> _PROMPT_
Please repeat, from the entries that follow, the lines from the one containing "def pvDomInt (n" through the one containing "let pii_types : List String := []" exactly, adding nothing.

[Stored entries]
───
-- pv_equiv track=rewrite | github.com/pypi-data/pypi-mirror-398 | packages/privalyse-cli/privalyse_cli-0.3.3.tar.gz/privalyse_cli-0.3.3/privalyse_scanner/analyzers/javascript_analyzer.py | infer_pii_type
-- ===== SOURCE A (Python) =====
-- from typing import List, Dict, Any, Optional, Tuple
--
-- def infer_pii_type(var_name: str) -> List[str]:
--     """Infer PII type from variable name."""
--     var_lower = var_name.lower()
--     pii_types = []
--
--     # False Positive Reduction: Exclude config/service/handler objects
--     if any(x in var_lower for x in ['config', 'service', 'handler', 'manager', 'factory', 'provider', 'module', 'controller', 'rules', 'context', 'schema']):
--         return []
--
--     if any(k in var_lower for k in ['email', 'e_mail', 'mail']):
--         pii_types.append('email')
--     if any(k in var_lower for k in ['password', 'passwd', 'pwd', 'secret', 'token', 'key', 'auth', 'credential', 'session_id', 'jwt', 'access_token', 'refresh_token', 'bearer']):
--         pii_types.append('password')
--     if any(k in var_lower for k in ['first_name', 'last_name', 'fullname', 'firstname', 'lastname', 'surname', 'family_name', 'display_name']):
--         pii_types.append('name')
--     if any(k in var_lower for k in ['user_id', 'customer_id', 'uuid', 'account_id', 'member_id']):
--         pii_types.append('id')
--     if any(k in var_lower for k in ['phone', 'mobile', 'tel', 'cell', 'fax']):
--         pii_types.append('phone')
--     if any(k in var_lower for k in ['address', 'city', 'country', 'zip', 'postal', 'street', 'state', 'province', 'geo', 'lat', 'lon']):
--         pii_types.append('location')
--     if any(k in var_lower for k in ['creditcard', 'credit_card', 'card_number', 'cc_number', 'cvv', 'iban', 'bank_account', 'routing_number', 'bic', 'swift']):
--         pii_types.append('financial')
--     if any(k in var_lower for k in ['ssn', 'social_security', 'tax_id', 'passport', 'driver_license', 'id_card', 'national_id']):
--         pii_types.append('id')
--     if any(k in var_lower for k in ['birth', 'dob', 'date_of_birth', 'birthday', 'age']):
--         pii_types.append('birth_date')
--
--     return pii_types
-- ===== SOURCE B (Python) =====
-- # Inverted-index re-implementation: instead of scanning every keyword against the
-- # string, enumerate the substrings of the (lowercased) name up to the maximum
-- # keyword length and look each one up in a hash map keyword -> group number
-- # (group 0 = the exclude list, groups 1..9 = the PII rules, in A's order);
-- # finally emit the labels of the fired groups in group order.
--
-- _GROUPS = [
--     (0, None, ['config', 'service', 'handler', 'manager', 'factory', 'provider',
--                'module', 'controller', 'rules', 'context', 'schema']),
--     (1, 'email', ['email', 'e_mail', 'mail']),
--     (2, 'password', ['password', 'passwd', 'pwd', 'secret', 'token', 'key', 'auth',
--                      'credential', 'session_id', 'jwt', 'access_token',
--                      'refresh_token', 'bearer']),
--     (3, 'name', ['first_name', 'last_name', 'fullname', 'firstname', 'lastname',
--                  'surname', 'family_name', 'display_name']),
--     (4, 'id', ['user_id', 'customer_id', 'uuid', 'account_id', 'member_id']),
--     (5, 'phone', ['phone', 'mobile', 'tel', 'cell', 'fax']),
--     (6, 'location', ['address', 'city', 'country', 'zip', 'postal', 'street',
--                      'state', 'province', 'geo', 'lat', 'lon']),
--     (7, 'financial', ['creditcard', 'credit_card', 'card_number', 'cc_number', 'cvv',
--                       'iban', 'bank_account', 'routing_number', 'bic', 'swift']),
--     (8, 'id', ['ssn', 'social_security', 'tax_id', 'passport', 'driver_license',
--                'id_card', 'national_id']),
--     (9, 'birth_date', ['birth', 'dob', 'date_of_birth', 'birthday', 'age']),
-- ]
--
-- # keyword -> group number (all 78 keywords are distinct)
-- _INDEX = {k: g for g, _lab, kws in _GROUPS for k in kws}
-- _MAXLEN = 15  # longest keyword ('social_security')
-- _LABELS = [(g, lab) for g, lab, _kws in _GROUPS if lab is not None]
--
--
-- def infer_pii_type(var_name: str) -> list:
--     """Infer PII type from variable name (inverted substring index)."""
--     v = var_name.lower()
--     fired = set()
--     for i in range(len(v)):
--         for j in range(i + 1, i + _MAXLEN + 1):
--             g = _INDEX.get(v[i:j])
--             if g is not None:
--                 fired.add(g)
--     if 0 in fired:
--         return []
--     return [lab for g, lab in _LABELS if g in fired]
-- ===== Notes on version B (the rewrite author's own statement) =====
-- stated objective: alternative
-- what changed: Replaces A's chain of per-keyword substring scans (any(k in v) per branch) by an inverted index: B enumerates the substrings of the lowercased name up to the longest keyword's length, looks each up in a hash map keyword -> group number, collects fired groups in a set, and emits the labels of the fired groups (group 0 = the exclude list) in group order.
import Mathlib
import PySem

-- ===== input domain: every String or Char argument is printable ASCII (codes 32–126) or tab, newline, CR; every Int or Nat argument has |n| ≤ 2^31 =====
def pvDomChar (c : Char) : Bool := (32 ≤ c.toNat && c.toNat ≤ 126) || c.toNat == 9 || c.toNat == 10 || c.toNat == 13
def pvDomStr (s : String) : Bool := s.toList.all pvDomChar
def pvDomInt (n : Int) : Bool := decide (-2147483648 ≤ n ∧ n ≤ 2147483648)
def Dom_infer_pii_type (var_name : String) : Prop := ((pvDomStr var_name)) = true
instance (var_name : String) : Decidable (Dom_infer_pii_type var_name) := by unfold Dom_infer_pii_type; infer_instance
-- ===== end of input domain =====

-- B replaces A's per-keyword substring scans by an inverted index: it enumerates the
-- substrings of the lowercased name (up to the longest keyword) and looks each up in a
-- keyword -> group map, then emits the labels of the fired groups; objective: alternative.

-- ===== PORT A =====
def infer_pii_type (var_name : String) : List String :=
  let var_lower := PySem.Str.lower var_name
  let pii_types : List String := []
  if ["config", "service", "handler", "manager", "factory", "provider", "module", "controller", "rules", "context", "schema"].any (fun x => PySem.Str.isIn x var_lower) then
    []
  else
    let pii_types := if ["email", "e_mail", "mail"].any (fun k => PySem.Str.isIn k var_lower) then pii_types ++ ["email"] else pii_types
    let pii_types := if ["password", "passwd", "pwd", "secret", "token", "key", "auth", "credential", "session_id", "jwt", "access_token", "refresh_token", "bearer"].any (fun k => PySem.Str.isIn k var_lower) then pii_types ++ ["password"] else pii_types
    let pii_types := if ["first_name", "last_name", "fullname", "firstname", "lastname", "surname", "family_name", "display_name"].any (fun k => PySem.Str.isIn k var_lower) then pii_types ++ ["name"] else pii_types
    let pii_types := if ["user_id", "customer_id", "uuid", "account_id", "member_id"].any (fun k => PySem.Str.isIn k var_lower) then pii_types ++ ["id"] else pii_types
    let pii_types := if ["phone", "mobile", "tel", "cell", "fax"].any (fun k => PySem.Str.isIn k var_lower) then pii_types ++ ["phone"] else pii_types
    let pii_types := if ["address", "city", "country", "zip", "postal", "street", "state", "province", "geo", "lat", "lon"].any (fun k => PySem.Str.isIn k var_lower) then pii_types ++ ["location"] else pii_types
    let pii_types := if ["creditcard", "credit_card", "card_number", "cc_number", "cvv", "iban", "bank_account", "routing_number", "bic", "swift"].any (fun k => PySem.Str.isIn k var_lower) then pii_types ++ ["financial"] else pii_types
    let pii_types := if ["ssn", "social_security", "tax_id", "passport", "driver_license", "id_card", "national_id"].any (fun k => PySem.Str.isIn k var_lower) then pii_types ++ ["id"] else pii_types
    let pii_types := if ["birth", "dob", "date_of_birth", "birthday", "age"].any (fun k => PySem.Str.isIn k var_lower) then pii_types ++ ["birth_date"] else pii_types
    pii_types

-- ===== PORT B =====
-- group number, optional label (none = exclude group), keywords — Source B's _GROUPS
def pvGroups : List (Nat × Option String × List String) :=
  [ (0, none, ["config", "service", "handler", "manager", "factory", "provider", "module", "controller", "rules", "context", "schema"]),
    (1, some "email", ["email", "e_mail", "mail"]),
    (2, some "password", ["password", "passwd", "pwd", "secret", "token", "key", "auth", "credential", "session_id", "jwt", "access_token", "refresh_token", "bearer"]),
    (3, some "name", ["first_name", "last_name", "fullname", "firstname", "lastname", "surname", "family_name", "display_name"]),
    (4, some "id", ["user_id", "customer_id", "uuid", "account_id", "member_id"]),
    (5, some "phone", ["phone", "mobile", "tel", "cell", "fax"]),
    (6, some "location", ["address", "city", "country", "zip", "postal", "street", "state", "province", "geo", "lat", "lon"]),
    (7, some "financial", ["creditcard", "credit_card", "card_number", "cc_number", "cvv", "iban", "bank_account", "routing_number", "bic", "swift"]),
    (8, some "id", ["ssn", "social_security", "tax_id", "passport", "driver_license", "id_card", "national_id"]),
    (9, some "birth_date", ["birth", "dob", "date_of_birth", "birthday", "age"]) ]

-- Source B's _INDEX = {k: g ...}; keywords as char lists (the string side is bridged via .toList)
def pvKwPairs : List (List Char × Nat) :=
  pvGroups.flatMap (fun t => t.2.2.map (fun k => (k.toList, t.1)))
-- pv_equiv track=rewrite | github.com/hertogp/jabs | jabs/ilf/comp.py | member_refs
-- ===== SOURCE A (Python) =====
-- def member_refs(dct):
--     'return a flat, expanded member list from, possible, recursive definition'
--     # dct is {name} -> set([name, ..]), which may refer to other names
--     for target, mbrs in dct.items():
--         heap = list(mbrs)  # mbrs name ('STR', name)
--         seen, dct[target] = [target], set([])
--         while heap:
--             nxt = heap.pop()
--             if nxt in seen:
--                 continue
--             seen.append(nxt)
--             if nxt in dct:
--                 heap.extend(list(dct[nxt]))
--             dct[target].add(nxt)
--
--     return dct
-- ===== SOURCE B (Python) =====
-- def member_refs(dct):
--     'return a flat, expanded member list from, possible, recursive definition'
--     # Recursive depth-first expansion: a nested helper walks a name's members,
--     # recursing into members that are themselves defined, guarded by `seen`;
--     # each key's flat set is then written back into dct in place.
--     # (dct values are sets, so the visit order -- last-listed member first,
--     # as in the original -- is invisible to callers.)
--     for target in list(dct):
--         seen = {target}
--         flat = []
--
--         def walk(members):
--             for m in reversed(members):
--                 if m in seen:
--                     continue
--                 seen.add(m)
--                 flat.append(m)
--                 if m in dct:
--                     walk(list(dct[m]))
--
--         walk(list(dct[target]))
--         dct[target] = set(flat)
--     return dct
-- ===== Notes on version B (the rewrite author's own statement) =====
-- stated objective: alternative
-- what changed: Replaces A's flat pop-and-skip worklist heap (and list-typed `seen`) with a recursive depth-first walk helper over each member list, visited-guarded by a set, whose collected result is written back into dct once per key.
import Mathlib
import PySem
───
> _TASK RESULT_
def pvDomInt (n : Int) : Bool := decide (-2147483648 ≤ n ∧ n ≤ 2147483648)
def Dom_infer_pii_type (var_name : String) : Prop := ((pvDomStr var_name)) = true
instance (var_name : String) : Decidable (Dom_infer_pii_type var_name) := by unfold Dom_infer_pii_type; infer_instance
-- ===== end of input domain =====

-- B replaces A's per-keyword substring scans by an inverted index: it enumerates the
-- substrings of the lowercased name (up to the longest keyword) and looks each up in a
-- keyword -> group map, then emits the labels of the fired groups; objective: alternative.

-- ===== PORT A =====
def infer_pii_type (var_name : String) : List String :=
  let var_lower := PySem.Str.lower var_name
  let pii_types : List String := []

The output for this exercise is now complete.